Records from a data collection:

-- pv_equiv track=rewrite | github.com/elizabalint/Python2023-2024 | Laborator2/Lab2_Python.py | function
-- ===== SOURCE A (Python) =====
-- def function(a,b):
--     intersectie = []
--     reuniune = []
--     diferenta_a = []
--     diferenta_b = []
--     a.sort()
--     b.sort()
--     i = 0
--     j = 0
--
--     while i < len(a) and j < len(b):
--         if a[i] == b[j]:
--             intersectie.append(a[i])
--             reuniune.append(a[i])
--             i += 1
--             j += 1
--         elif a[i] < b[j]:
--             reuniune.append(a[i])
--             diferenta_a.append(a[i])
--             i += 1
--         else:
--             reuniune.append(b[j])
--             diferenta_b.append(b[j])
--             j += 1
--
--     while i < len(a):
--         reuniune.append(a[i])
--         diferenta_a.append(a[i])
--         i += 1
--     while j < len(b):
--         reuniune.append(b[j])
--         diferenta_b.append(b[j])
--         j += 1
--
--     return intersectie, reuniune, diferenta_a, diferenta_b
-- ===== SOURCE B (Python) =====
-- def function(a, b):
--     a.sort()
--     b.sort()
--     ca = {}
--     for x in a:
--         ca[x] = ca.get(x, 0) + 1
--     cb = {}
--     for x in b:
--         cb[x] = cb.get(x, 0) + 1
--     intersectie = []
--     reuniune = []
--     diferenta_a = []
--     diferenta_b = []
--     for v in sorted(set(ca) | set(cb)):
--         m = ca.get(v, 0)
--         n = cb.get(v, 0)
--         intersectie += [v] * min(m, n)
--         reuniune += [v] * max(m, n)
--         diferenta_a += [v] * (m - n if m > n else 0)
--         diferenta_b += [v] * (n - m if n > m else 0)
--     return intersectie, reuniune, diferenta_a, diferenta_b
-- ===== Notes on version B (the rewrite author's own statement) =====
-- stated objective: alternative
-- what changed: Replaces the two-pointer merge over the sorted lists by per-value counting: build occurrence dicts for both lists and emit min/max/truncated-difference many copies of each value while walking the sorted set of distinct values.
import Mathlib
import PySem

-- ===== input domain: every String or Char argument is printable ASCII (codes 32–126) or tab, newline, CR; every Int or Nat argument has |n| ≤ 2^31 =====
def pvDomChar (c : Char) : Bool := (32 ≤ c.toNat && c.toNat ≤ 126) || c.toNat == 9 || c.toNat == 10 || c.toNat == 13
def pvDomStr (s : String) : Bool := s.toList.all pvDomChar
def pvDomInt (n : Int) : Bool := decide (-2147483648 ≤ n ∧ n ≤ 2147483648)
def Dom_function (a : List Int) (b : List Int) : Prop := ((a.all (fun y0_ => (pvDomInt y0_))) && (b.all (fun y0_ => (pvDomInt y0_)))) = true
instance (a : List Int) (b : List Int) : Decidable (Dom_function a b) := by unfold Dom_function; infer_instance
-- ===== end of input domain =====

-- B replaces A's two-pointer merge by per-value counting over the sorted distinct values (alternative
-- algorithm, same cost class). Both A and B sort the argument lists in place; the equivalence proved
-- here is about the return value (the in-place mutation is identical in both: sort a, sort b).

-- ===== PORT A =====
-- A's three while loops as the obvious structural recursion on the two sorted lists
def mergeA : List Int → List Int → List Int × List Int × List Int × List Int
  | [], ys => ([], ys, [], ys)
  | xs, [] => ([], xs, xs, [])
  | x :: xs, y :: ys =>
    if x == y then
      let r := mergeA xs ys
      (x :: r.1, x :: r.2.1, r.2.2.1, r.2.2.2)
    else if x < y then
      let r := mergeA xs (y :: ys)
      (r.1, x :: r.2.1, x :: r.2.2.1, r.2.2.2)
    else
      let r := mergeA (x :: xs) ys
      (r.1, y :: r.2.1, r.2.2.1, y :: r.2.2.2)
termination_by xs ys => xs.length + ys.length

def function (a : List Int) (b : List Int) : List Int × List Int × List Int × List Int :=
  mergeA (PySem.List.sorted a (fun x => x)) (PySem.List.sorted b (fun x => x))

-- ===== PORT B =====
def function_alt (a : List Int) (b : List Int) : List Int × List Int × List Int × List Int :=
  let sa := PySem.List.sorted a (fun x => x)
  let sb := PySem.List.sorted b (fun x => x)
  let ca := sa.foldl (fun (d : PySem.Dict Int Int) x => d.insert x (d.getD x 0 + 1)) PySem.Dict.empty
  let cb := sb.foldl (fun (d : PySem.Dict Int Int) x => d.insert x (d.getD x 0 + 1)) PySem.Dict.empty
  let vals := PySem.List.sorted ((PySem.Set.ofList ca.keys).union (PySem.Set.ofList cb.keys)) (fun x => x)
  vals.foldl
    (fun (acc : List Int × List Int × List Int × List Int) v =>
      let m := ca.getD v 0
      let n := cb.getD v 0
      (acc.1 ++ List.replicate (min m n).toNat v,
       acc.2.1 ++ List.replicate (max m n).toNat v,
       acc.2.2.1 ++ List.replicate (if n < m then (m - n).toNat else 0) v,
       acc.2.2.2 ++ List.replicate (if m < n then (n - m).toNat else 0) v))
    ([], [], [], [])

-- ===== PRECONDITION & SPEC =====
def Spec_function (a : List Int) (b : List Int) (out : List Int × List Int × List Int × List Int) : Prop := out = function_alt a b
instance (a : List Int) (b : List Int) (out : List Int × List Int × List Int × List Int) : Decidable (Spec_function a b out) := by unfold Spec_function; infer_instance

-- ===== CLAIM (what is proved, stated in full; the proofs are below) =====
def Claim_equal_function : Prop := ∀ (a : List Int) (b : List Int), Dom_function a b → Spec_function a b (function a b)

-- ===== LEMMAS AND PROOFS =====

theorem mergeA_nil_left (ys : List Int) : mergeA [] ys = ([], ys, [], ys) := by
  simp [mergeA]

theorem mergeA_cons_nil (x : Int) (xs : List Int) :
    mergeA (x :: xs) [] = ([], x :: xs, x :: xs, []) := by
  simp [mergeA]

theorem mergeA_nil_right (xs : List Int) : mergeA xs [] = ([], xs, xs, []) := by
  cases xs with
  | nil => simp [mergeA_nil_left]
  | cons x xs => simp [mergeA_cons_nil]

theorem mergeA_cons_cons (x y : Int) (xs ys : List Int) : mergeA (x :: xs) (y :: ys) =
    if x = y then
      (x :: (mergeA xs ys).1, x :: (mergeA xs ys).2.1, (mergeA xs ys).2.2.1, (mergeA xs ys).2.2.2)
    else if x < y then
      ((mergeA xs (y :: ys)).1, x :: (mergeA xs (y :: ys)).2.1,
       x :: (mergeA xs (y :: ys)).2.2.1, (mergeA xs (y :: ys)).2.2.2)
    else
      ((mergeA (x :: xs) ys).1, y :: (mergeA (x :: xs) ys).2.1,
       (mergeA (x :: xs) ys).2.2.1, y :: (mergeA (x :: xs) ys).2.2.2) := by
  rw [mergeA]; simp

-- the 4-tuple foldl of B splits into four flatMaps
theorem fold4_eq_flatMap (f1 f2 f3 f4 : Int → List Int) :
    ∀ (vs : List Int) (a1 a2 a3 a4 : List Int),
    vs.foldl
      (fun (acc : List Int × List Int × List Int × List Int) v =>
        (acc.1 ++ f1 v, acc.2.1 ++ f2 v, acc.2.2.1 ++ f3 v, acc.2.2.2 ++ f4 v))
      (a1, a2, a3, a4)
    = (a1 ++ vs.flatMap f1, a2 ++ vs.flatMap f2, a3 ++ vs.flatMap f3, a4 ++ vs.flatMap f4) := by
  intro vs
  induction vs with
  | nil => intro a1 a2 a3 a4; simp
  | cons v vs ih =>
      intro a1 a2 a3 a4
      simp [List.foldl_cons, ih, List.flatMap_cons, List.append_assoc]

-- A's merge consumes a common block of minimal elements exactly as B emits it
theorem mergeA_step (v : Int) :
    ∀ (m n : Nat) (la lb : List Int), (∀ x ∈ la, v < x) → (∀ x ∈ lb, v < x) →
    mergeA (List.replicate m v ++ la) (List.replicate n v ++ lb)
      = (List.replicate (min m n) v ++ (mergeA la lb).1,
         List.replicate (max m n) v ++ (mergeA la lb).2.1,
         List.replicate (m - n) v ++ (mergeA la lb).2.2.1,
         List.replicate (n - m) v ++ (mergeA la lb).2.2.2) := by
  intro m
  induction m with
  | zero =>
      intro n
      induction n with
      | zero => intro la lb _ _; simp
      | succ n ihn =>
          intro la lb hla hlb
          cases la with
          | nil =>
              simp [List.replicate_succ, mergeA_nil_left]
          | cons x xs =>
              have hvx : v < x := hla x (by simp)
              simp only [List.replicate_succ, List.replicate_zero, List.cons_append,
                List.nil_append, mergeA_cons_cons]
              rw [if_neg (by omega), if_neg (by omega)]
              have := ihn (x :: xs) lb hla hlb
              simp only [List.replicate_zero, List.nil_append] at this
              simp [this, List.replicate_succ]
  | succ m ihm =>
      intro n
      cases n with
      | zero =>
          intro la lb hla hlb
          cases lb with
          | nil =>
              simp [List.replicate_succ, mergeA_nil_right]
          | cons y ys =>
              have hvy : v < y := hlb y (by simp)
              simp only [List.replicate_succ, List.replicate_zero, List.cons_append,
                List.nil_append, mergeA_cons_cons]
              rw [if_neg (by omega), if_pos hvy]
              have := ihm 0 la (y :: ys) hla hlb
              simp only [List.replicate_zero, List.nil_append] at this
              simp [this, List.replicate_succ]
      | succ n =>
          intro la lb hla hlb
          simp only [List.replicate_succ, List.cons_append, mergeA_cons_cons]
          rw [if_pos trivial]
          have := ihm n la lb hla hlb
          simp [this, Nat.succ_min_succ, Nat.succ_max_succ, List.replicate_succ]

-- a sorted list all of whose elements are ≥ v splits as (replicate (count v) v) ++ (a sorted tail > v)
theorem sorted_decomp (v : Int) :
    ∀ (l : List Int), l.Pairwise (· ≤ ·) → (∀ x ∈ l, v ≤ x) →
    ∃ l', l = List.replicate (l.count v) v ++ l' ∧ (∀ x ∈ l', v < x) ∧ l'.Pairwise (· ≤ ·) := by
  intro l
  induction l with
  | nil => intro _ _; exact ⟨[], by simp⟩
  | cons x xs ih =>
      intro hp hge
      rcases List.pairwise_cons.mp hp with ⟨hx, hxs⟩
      by_cases hxv : x = v
      · subst hxv
        obtain ⟨l', h1, h2, h3⟩ := ih hxs (fun y hy => hx y hy)
        refine ⟨l', ?_, h2, h3⟩
        rw [List.count_cons_self, List.replicate_succ, List.cons_append, ← h1]
      · have hvx : v < x := lt_of_le_of_ne (hge x (by simp)) (fun h => hxv h.symm)
        have hcnt : (x :: xs).count v = 0 := by
          rw [List.count_eq_zero]
          intro hmem
          rcases List.mem_cons.mp hmem with h | h
          · exact hxv h.symm
          · exact absurd (hx v h) (not_le.mpr hvx)
        refine ⟨x :: xs, by simp [hcnt], ?_, hp⟩
        intro y hy
        rcases List.mem_cons.mp hy with h | h
        · omega
        · exact lt_of_lt_of_le hvx (hx y h)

— ACTION ITEM —
Using only the entries above, output the line with "List.replicate (m - n)", the line with "by_cases hxv : x = v", and all lines between them, exactly as they stand.

— EXERCISE RESPONSE —
         List.replicate (m - n) v ++ (mergeA la lb).2.2.1,
         List.replicate (n - m) v ++ (mergeA la lb).2.2.2) := by
  intro m
  induction m with
  | zero =>
      intro n
      induction n with
      | zero => intro la lb _ _; simp
      | succ n ihn =>
          intro la lb hla hlb
          cases la with
          | nil =>
              simp [List.replicate_succ, mergeA_nil_left]
          | cons x xs =>
              have hvx : v < x := hla x (by simp)
              simp only [List.replicate_succ, List.replicate_zero, List.cons_append,
                List.nil_append, mergeA_cons_cons]
              rw [if_neg (by omega), if_neg (by omega)]
              have := ihn (x :: xs) lb hla hlb
              simp only [List.replicate_zero, List.nil_append] at this
              simp [this, List.replicate_succ]
  | succ m ihm =>
      intro n
      cases n with
      | zero =>
          intro la lb hla hlb
          cases lb with
          | nil =>
              simp [List.replicate_succ, mergeA_nil_right]
          | cons y ys =>
              have hvy : v < y := hlb y (by simp)
              simp only [List.replicate_succ, List.replicate_zero, List.cons_append,
                List.nil_append, mergeA_cons_cons]
              rw [if_neg (by omega), if_pos hvy]
              have := ihm 0 la (y :: ys) hla hlb
              simp only [List.replicate_zero, List.nil_append] at this
              simp [this, List.replicate_succ]
      | succ n =>
          intro la lb hla hlb
          simp only [List.replicate_succ, List.cons_append, mergeA_cons_cons]
          rw [if_pos trivial]
          have := ihm n la lb hla hlb
          simp [this, Nat.succ_min_succ, Nat.succ_max_succ, List.replicate_succ]

-- a sorted list all of whose elements are ≥ v splits as (replicate (count v) v) ++ (a sorted tail > v)
theorem sorted_decomp (v : Int) :
    ∀ (l : List Int), l.Pairwise (· ≤ ·) → (∀ x ∈ l, v ≤ x) →
    ∃ l', l = List.replicate (l.count v) v ++ l' ∧ (∀ x ∈ l', v < x) ∧ l'.Pairwise (· ≤ ·) := by
  intro l
  induction l with
  | nil => intro _ _; exact ⟨[], by simp⟩
  | cons x xs ih =>
      intro hp hge
      rcases List.pairwise_cons.mp hp with ⟨hx, hxs⟩
      by_cases hxv : x = v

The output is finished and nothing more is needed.